Hal tersebut disampaikan Hamenang setelah mengikuti kegiatan mendengarkan Sidang Tahunan MPR RI dan pidato kenegaraan Presiden RI menjelang HUT ke-81 Kemerdekaan RI.

Kegiatan berlangsung di Ruang Rapat Paripurna DPRD Kabupaten Klaten, Jumat (14/8/2026).

Hamenang mengikuti kegiatan tersebut bersama Ketua DPRD Klaten Edy Sasongko, Pj Sekda Klaten Joko Purwanto, jajaran Forkopimda, kepala OPD, serta perwakilan kecamatan.

Dalam sidang tersebut, peserta menyaksikan pidato kenegaraan Presiden RI Prabowo Subianto yang memaparkan sejumlah capaian pemerintah selama lebih dari 1,5 tahun masa pemerintahan.

Hamenang mengatakan pemerintah daerah turut mendukung berbagai program pemerintah pusat yang dijalankan di daerah.

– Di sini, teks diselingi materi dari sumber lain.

-- pv_equiv track=rewrite | github.com/btenner84/Price-Transparency | price-finder/src/validators/file_validator.py | _headers_indicate_price_file
-- ===== SOURCE A (Python) =====
-- from typing import Tuple, List, Dict, Any, Optional, Set
--
-- def _headers_indicate_price_file(headers: List[str]) -> bool:
--     """Check if headers indicate a price transparency file.
--
--     Args:
--         headers: List of header strings
--
--     Returns:
--         True if headers indicate a price file, False otherwise
--     """
--     if not headers:
--         return False
--
--     # Convert headers to lowercase for case-insensitive matching
--     headers_lower = [str(h).lower() for h in headers]
--
--     # Check for header patterns that MUST be present in price transparency files
--     required_column_types = [
--         # Price-related headers
--         ['price', 'charge', 'rate', 'fee', 'cost', 'amount', 'dollar', 'payment'],
--
--         # Code-related headers (at least one type of code should be present)
--         ['cpt', 'hcpcs', 'drg', 'ms-drg', 'code', 'rev', 'procedure', 'service', 'ndc']
--     ]
--
--     # Count how many of the required column types are present
--     present_types = 0
--     for column_type in required_column_types:
--         if any(any(keyword in header for keyword in column_type) for header in headers_lower):
--             present_types += 1
--
--     # For a valid price file, we need at least one price-related column AND
--     # either a code or service-related column
--     sufficient_columns = present_types >= 2
--
--     # Alternative check: look for very specific price transparency patterns
--     price_transparency_patterns = [
--         # Standard price transparency columns
--         'standard charge', 'list price', 'cash price', 'discounted cash',
--         'negotiated rate', 'payer-specific', 'min price', 'max price',
--         'gross charge', 'chargemaster', 'self-pay'
--     ]
--
--     has_transparency_pattern = any(
--         any(pattern in header for pattern in price_transparency_patterns)
--         for header in headers_lower
--     )
--
--     # Also check if the headers include the string 'price'
--     has_price = any('price' in header for header in headers_lower)
--
--     # Check for common hospital data elements (useful when combined with price indicators)
--     hospital_indicators = ['hospital', 'facility', 'provider', 'location', 'department']
--     has_hospital_indicator = any(
--         any(indicator in header for indicator in hospital_indicators)
--         for header in headers_lower
--     )
--
--     # Return true if the file has sufficient columns OR specific price transparency patterns
--     # OR has both price column and hospital indicator
--     return sufficient_columns or has_transparency_pattern or (has_price and has_hospital_indicator)
-- ===== SOURCE B (Python) =====
-- # Category bits: 1=price-related, 2=code-related, 4=transparency pattern,
-- # 8=the literal word 'price', 16=hospital indicator.  'price' carries 1|8.
-- _KEYWORD_TABLE = (
--     ('price', 9), ('charge', 1), ('rate', 1), ('fee', 1), ('cost', 1),
--     ('amount', 1), ('dollar', 1), ('payment', 1),
--     ('cpt', 2), ('hcpcs', 2), ('drg', 2), ('ms-drg', 2), ('code', 2), ('rev', 2),
--     ('procedure', 2), ('service', 2), ('ndc', 2),
--     ('standard charge', 4), ('list price', 4), ('cash price', 4),
--     ('discounted cash', 4), ('negotiated rate', 4), ('payer-specific', 4),
--     ('min price', 4), ('max price', 4), ('gross charge', 4),
--     ('chargemaster', 4), ('self-pay', 4),
--     ('hospital', 16), ('facility', 16), ('provider', 16),
--     ('location', 16), ('department', 16),
-- )
--
--
-- def _scan_header(mask, hl):
--     """Walk each position of hl once, OR in the category bits of every
--     table keyword that starts at that position."""
--     for i in range(len(hl)):
--         for kw, bits in _KEYWORD_TABLE:
--             if hl.startswith(kw, i):
--                 mask |= bits
--     return mask
--
--
-- def _headers_indicate_price_file(headers):
--     """Table-driven multi-pattern position scan: one flat keyword->category-bits
--     table; accumulate one bitmask over all headers, then decide from the mask."""
--     if not headers:
--         return False
--     mask = 0
--     for h in headers:
--         mask = _scan_header(mask, str(h).lower())
--     return ((mask & 1) != 0 and (mask & 2) != 0) or (mask & 4) != 0 \
--         or ((mask & 8) != 0 and (mask & 16) != 0)
-- ===== Notes on version B (the rewrite author's own statement) =====
-- stated objective: alternative
-- what changed: Replaces A's staged keyword-group scans built on Python's 'in' substring test with a table-driven multi-pattern matcher: one flat keyword-to-category-bits table, a single startswith scan over every position of every lowercased header accumulating one bitmask, and a final decision read off the mask's bits.
import Mathlib
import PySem

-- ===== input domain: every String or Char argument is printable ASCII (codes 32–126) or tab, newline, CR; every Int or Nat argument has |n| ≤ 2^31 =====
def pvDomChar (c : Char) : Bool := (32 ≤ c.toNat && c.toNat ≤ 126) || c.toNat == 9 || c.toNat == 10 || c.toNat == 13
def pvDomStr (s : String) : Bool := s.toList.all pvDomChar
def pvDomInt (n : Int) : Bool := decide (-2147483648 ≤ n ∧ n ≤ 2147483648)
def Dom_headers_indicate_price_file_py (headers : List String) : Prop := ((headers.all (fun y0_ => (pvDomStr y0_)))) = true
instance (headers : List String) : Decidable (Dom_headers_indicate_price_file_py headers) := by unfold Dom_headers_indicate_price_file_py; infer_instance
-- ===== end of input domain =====

set_option maxHeartbeats 1000000


-- B replaces A's staged keyword-group scans (built on the `in` substring test) with a
-- table-driven multi-pattern position scanner accumulating one category bitmask;
-- objective: alternative (same asymptotic cost).

-- ===== PORT A =====
def pvPriceKw : List String := ["price", "charge", "rate", "fee", "cost", "amount", "dollar", "payment"]
def pvCodeKw : List String := ["cpt", "hcpcs", "drg", "ms-drg", "code", "rev", "procedure", "service", "ndc"]
def pvTransPat : List String := ["standard charge", "list price", "cash price", "discounted cash",
  "negotiated rate", "payer-specific", "min price", "max price", "gross charge", "chargemaster", "self-pay"]
def pvHospInd : List String := ["hospital", "facility", "provider", "location", "department"]

def headers_indicate_price_file_py (headers : List String) : Bool :=
  if headers = [] then false else
  let headersLower := headers.map (fun h => PySem.Str.lower h)
  let requiredColumnTypes := [pvPriceKw, pvCodeKw]
  let presentTypes : Nat := requiredColumnTypes.foldl (fun acc columnType =>
    if headersLower.any (fun header => columnType.any (fun kw => PySem.Str.isIn kw header))
    then acc + 1 else acc) 0
  let sufficientColumns : Bool := decide (2 ≤ presentTypes)
  let hasTransparencyPattern : Bool :=
    headersLower.any (fun header => pvTransPat.any (fun pat => PySem.Str.isIn pat header))
  let hasPrice : Bool := headersLower.any (fun header => PySem.Str.isIn "price" header)
  let hasHospitalIndicator : Bool :=
    headersLower.any (fun header => pvHospInd.any (fun ind => PySem.Str.isIn ind header))
  sufficientColumns || hasTransparencyPattern || (hasPrice && hasHospitalIndicator)

-- ===== PORT B =====
-- Category bits: 1 price-related, 2 code-related, 4 transparency pattern,
-- 8 the literal word 'price', 16 hospital indicator ('price' carries 1|8 = 9).
def pvKwTable : List (List Char × Nat) := [
  ("price".toList, 9),
  ("charge".toList, 1),
  ("rate".toList, 1),
  ("fee".toList, 1),
  ("cost".toList, 1),
  ("amount".toList, 1),
  ("dollar".toList, 1),
  ("payment".toList, 1),
  ("cpt".toList, 2),
  ("hcpcs".toList, 2),
  ("drg".toList, 2),
  ("ms-drg".toList, 2),
  ("code".toList, 2),
  ("rev".toList, 2),
  ("procedure".toList, 2),
  ("service".toList, 2),
  ("ndc".toList, 2),
  ("standard charge".toList, 4),
  ("list price".toList, 4),
  ("cash price".toList, 4),
  ("discounted cash".toList, 4),
  ("negotiated rate".toList, 4),
  ("payer-specific".toList, 4),
  ("min price".toList, 4),
  ("max price".toList, 4),
  ("gross charge".toList, 4),
  ("chargemaster".toList, 4),
  ("self-pay".toList, 4),
  ("hospital".toList, 16),
  ("facility".toList, 16),
  ("provider".toList, 16),
  ("location".toList, 16),
  ("department".toList, 16)]

-- Source B's _scan_header: `hl.startswith(kw, i)` (0 ≤ i < len(hl)) is ported exactly as
-- kw.isPrefixOf (hl.drop i); `range(len(hl))` is List.range (exact: the length is a Nat);
-- the mask is a nonnegative Python int, ported as Nat with the same bitwise ops.
def pvScanHeader (mask : Nat) (hl : List Char) : Nat :=
  (List.range hl.length).foldl (fun mask i =>
    pvKwTable.foldl (fun mask kb =>
      if kb.1.isPrefixOf (hl.drop i) then mask ||| kb.2 else mask) mask) mask

def headers_indicate_price_file_py_alt (headers : List String) : Bool :=
  if headers = [] then false else
  let mask : Nat := headers.foldl (fun mask h => pvScanHeader mask (PySem.Str.lower h).toList) 0
  (decide ((mask &&& 1) ≠ 0) && decide ((mask &&& 2) ≠ 0)) ||
    decide ((mask &&& 4) ≠ 0) ||
    (decide ((mask &&& 8) ≠ 0) && decide ((mask &&& 16) ≠ 0))

-- ===== PRECONDITION & SPEC =====
def Spec_headers_indicate_price_file_py (headers : List String) (out : Bool) : Prop := out = headers_indicate_price_file_py_alt headers
instance (headers : List String) (out : Bool) : Decidable (Spec_headers_indicate_price_file_py headers out) := by unfold Spec_headers_indicate_price_file_py; infer_instance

"Ya tentu kami sebagai pemimpinnya ada di wilayah ikut mengamini apa yang dilakukan oleh beliau," ujar Hamenang usai mengikuti kegiatan.

SIDANG TAHUNAN MPR - Bupati Klaten Hamenang Wajar Ismoyo bersama jajaran Forkopimda mengikuti kegiatan mendengarkan Sidang Tahunan MPR RI dan pidato kenegaraan Presiden RI di Ruang Rapat Paripurna DPRD Klaten, Jumat (14/8/2026).
SIDANG TAHUNAN MPR - Bupati Klaten Hamenang Wajar Ismoyo bersama jajaran Forkopimda mengikuti kegiatan mendengarkan Sidang Tahunan MPR RI dan pidato kenegaraan Presiden RI di Ruang Rapat Paripurna DPRD Klaten, Jumat (14/8/2026). (TribunSolo/Ibnu Dwi Tamtomo)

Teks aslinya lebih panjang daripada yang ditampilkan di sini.